__EXTRACTED INFORMATION__
=== Section Start ===
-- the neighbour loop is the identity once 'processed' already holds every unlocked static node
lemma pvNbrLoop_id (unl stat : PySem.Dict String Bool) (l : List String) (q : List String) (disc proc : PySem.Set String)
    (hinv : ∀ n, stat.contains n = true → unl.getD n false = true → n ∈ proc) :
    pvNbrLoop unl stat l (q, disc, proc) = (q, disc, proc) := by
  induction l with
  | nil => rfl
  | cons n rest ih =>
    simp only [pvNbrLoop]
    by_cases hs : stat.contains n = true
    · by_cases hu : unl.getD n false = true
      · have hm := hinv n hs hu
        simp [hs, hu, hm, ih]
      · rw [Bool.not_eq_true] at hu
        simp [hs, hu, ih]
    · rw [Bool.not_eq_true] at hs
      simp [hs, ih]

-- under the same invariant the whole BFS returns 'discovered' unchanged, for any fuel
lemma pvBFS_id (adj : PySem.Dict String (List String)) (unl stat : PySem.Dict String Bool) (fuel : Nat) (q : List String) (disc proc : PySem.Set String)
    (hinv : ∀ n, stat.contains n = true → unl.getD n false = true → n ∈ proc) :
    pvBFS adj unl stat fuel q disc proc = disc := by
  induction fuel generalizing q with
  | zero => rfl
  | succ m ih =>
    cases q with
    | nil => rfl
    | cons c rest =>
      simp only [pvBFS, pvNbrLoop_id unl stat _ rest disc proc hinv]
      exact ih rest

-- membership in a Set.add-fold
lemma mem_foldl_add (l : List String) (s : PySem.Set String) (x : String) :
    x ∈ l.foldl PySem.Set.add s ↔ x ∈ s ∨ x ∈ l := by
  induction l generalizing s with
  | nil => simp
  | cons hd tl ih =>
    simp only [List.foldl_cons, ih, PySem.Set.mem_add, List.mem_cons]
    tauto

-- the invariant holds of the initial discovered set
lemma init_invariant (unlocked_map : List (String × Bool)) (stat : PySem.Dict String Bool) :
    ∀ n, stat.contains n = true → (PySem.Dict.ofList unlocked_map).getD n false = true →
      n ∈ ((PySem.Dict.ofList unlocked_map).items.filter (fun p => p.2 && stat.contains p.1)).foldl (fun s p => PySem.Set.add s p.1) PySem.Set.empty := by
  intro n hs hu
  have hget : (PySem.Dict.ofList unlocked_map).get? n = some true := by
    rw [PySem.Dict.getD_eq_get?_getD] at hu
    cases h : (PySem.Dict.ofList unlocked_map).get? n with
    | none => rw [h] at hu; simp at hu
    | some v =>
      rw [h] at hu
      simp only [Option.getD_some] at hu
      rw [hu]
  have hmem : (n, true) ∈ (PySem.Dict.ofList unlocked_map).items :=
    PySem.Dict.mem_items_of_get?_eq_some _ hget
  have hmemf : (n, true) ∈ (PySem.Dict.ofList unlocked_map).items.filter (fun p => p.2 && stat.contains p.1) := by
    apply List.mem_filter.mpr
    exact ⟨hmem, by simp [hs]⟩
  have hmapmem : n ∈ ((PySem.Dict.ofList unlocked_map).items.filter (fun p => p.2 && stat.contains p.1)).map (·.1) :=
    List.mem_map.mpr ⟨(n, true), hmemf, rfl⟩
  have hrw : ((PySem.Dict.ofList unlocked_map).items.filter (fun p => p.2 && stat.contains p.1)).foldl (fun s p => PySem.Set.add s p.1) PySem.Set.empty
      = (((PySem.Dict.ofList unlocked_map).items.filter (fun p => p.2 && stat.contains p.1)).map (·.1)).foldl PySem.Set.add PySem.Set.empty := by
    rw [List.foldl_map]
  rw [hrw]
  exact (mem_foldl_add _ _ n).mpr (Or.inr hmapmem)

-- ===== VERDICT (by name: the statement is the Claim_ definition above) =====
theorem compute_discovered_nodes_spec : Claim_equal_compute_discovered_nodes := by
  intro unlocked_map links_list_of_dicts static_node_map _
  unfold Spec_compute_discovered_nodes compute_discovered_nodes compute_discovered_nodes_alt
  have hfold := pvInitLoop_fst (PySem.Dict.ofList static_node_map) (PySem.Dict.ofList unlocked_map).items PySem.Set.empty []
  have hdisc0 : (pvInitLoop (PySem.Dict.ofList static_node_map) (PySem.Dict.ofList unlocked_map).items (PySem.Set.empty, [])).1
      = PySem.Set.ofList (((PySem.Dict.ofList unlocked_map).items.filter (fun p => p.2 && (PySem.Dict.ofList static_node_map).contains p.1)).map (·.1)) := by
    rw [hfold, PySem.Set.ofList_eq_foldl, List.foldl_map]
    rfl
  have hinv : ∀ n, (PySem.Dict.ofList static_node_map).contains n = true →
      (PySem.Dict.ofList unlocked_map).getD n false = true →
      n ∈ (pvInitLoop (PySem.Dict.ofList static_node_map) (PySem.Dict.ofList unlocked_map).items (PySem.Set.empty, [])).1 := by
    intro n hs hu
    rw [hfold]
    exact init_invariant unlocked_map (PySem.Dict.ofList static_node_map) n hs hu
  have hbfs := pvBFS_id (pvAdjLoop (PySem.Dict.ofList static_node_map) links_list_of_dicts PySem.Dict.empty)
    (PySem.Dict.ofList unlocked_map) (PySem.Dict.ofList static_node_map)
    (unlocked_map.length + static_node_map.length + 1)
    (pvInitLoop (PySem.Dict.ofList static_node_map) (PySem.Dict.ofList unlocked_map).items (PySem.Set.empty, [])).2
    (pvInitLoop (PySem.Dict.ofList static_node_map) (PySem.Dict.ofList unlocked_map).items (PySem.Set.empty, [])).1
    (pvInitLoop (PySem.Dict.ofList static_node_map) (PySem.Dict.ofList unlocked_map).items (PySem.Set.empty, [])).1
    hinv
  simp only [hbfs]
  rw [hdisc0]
=== Section End ===
=== Section Start ===
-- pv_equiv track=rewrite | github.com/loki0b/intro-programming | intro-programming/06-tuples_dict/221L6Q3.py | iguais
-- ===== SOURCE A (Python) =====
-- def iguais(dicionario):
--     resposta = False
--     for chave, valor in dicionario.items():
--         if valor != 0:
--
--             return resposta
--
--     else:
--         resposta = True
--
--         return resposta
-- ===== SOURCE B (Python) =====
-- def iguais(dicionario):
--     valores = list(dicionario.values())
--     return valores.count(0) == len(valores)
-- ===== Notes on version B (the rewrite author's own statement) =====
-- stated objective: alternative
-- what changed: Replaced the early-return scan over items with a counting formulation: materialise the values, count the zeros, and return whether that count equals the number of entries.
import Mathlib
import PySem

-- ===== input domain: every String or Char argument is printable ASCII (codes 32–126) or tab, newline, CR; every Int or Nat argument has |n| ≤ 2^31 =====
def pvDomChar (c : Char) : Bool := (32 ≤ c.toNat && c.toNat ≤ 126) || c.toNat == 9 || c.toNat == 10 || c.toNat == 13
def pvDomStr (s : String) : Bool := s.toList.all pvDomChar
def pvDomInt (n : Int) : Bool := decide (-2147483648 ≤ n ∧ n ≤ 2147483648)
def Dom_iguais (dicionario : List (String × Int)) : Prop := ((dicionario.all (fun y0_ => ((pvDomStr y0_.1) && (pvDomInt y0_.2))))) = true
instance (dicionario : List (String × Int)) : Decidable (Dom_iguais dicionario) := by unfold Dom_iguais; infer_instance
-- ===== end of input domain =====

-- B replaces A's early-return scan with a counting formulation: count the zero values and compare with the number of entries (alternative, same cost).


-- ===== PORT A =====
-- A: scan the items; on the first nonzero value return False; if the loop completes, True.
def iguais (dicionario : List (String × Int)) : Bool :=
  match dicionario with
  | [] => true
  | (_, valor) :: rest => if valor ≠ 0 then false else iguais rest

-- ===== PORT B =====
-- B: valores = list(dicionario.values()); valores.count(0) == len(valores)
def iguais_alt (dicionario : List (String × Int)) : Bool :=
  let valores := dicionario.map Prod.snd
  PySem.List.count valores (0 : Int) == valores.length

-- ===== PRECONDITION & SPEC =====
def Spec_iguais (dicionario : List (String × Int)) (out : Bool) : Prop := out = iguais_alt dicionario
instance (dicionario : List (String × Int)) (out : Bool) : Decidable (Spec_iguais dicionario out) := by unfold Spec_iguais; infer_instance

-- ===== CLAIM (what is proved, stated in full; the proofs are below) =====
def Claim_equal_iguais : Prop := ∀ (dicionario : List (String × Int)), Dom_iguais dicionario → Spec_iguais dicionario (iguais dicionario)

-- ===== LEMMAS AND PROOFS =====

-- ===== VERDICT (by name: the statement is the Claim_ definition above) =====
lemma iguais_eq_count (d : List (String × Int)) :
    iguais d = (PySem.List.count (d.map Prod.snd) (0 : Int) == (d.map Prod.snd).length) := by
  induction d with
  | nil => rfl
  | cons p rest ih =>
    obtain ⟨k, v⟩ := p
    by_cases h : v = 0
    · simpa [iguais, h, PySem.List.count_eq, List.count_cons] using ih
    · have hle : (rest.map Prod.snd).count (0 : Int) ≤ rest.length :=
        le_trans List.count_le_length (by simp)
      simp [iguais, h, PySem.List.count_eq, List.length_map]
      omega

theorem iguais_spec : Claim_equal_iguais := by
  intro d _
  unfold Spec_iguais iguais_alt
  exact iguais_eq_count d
=== Section End ===
__PROBLEM TO SOLVE__
Only the number is wanted: how many lines above include the word "Prop"?

__OUTPUT FOR THIS EXERCISE__
3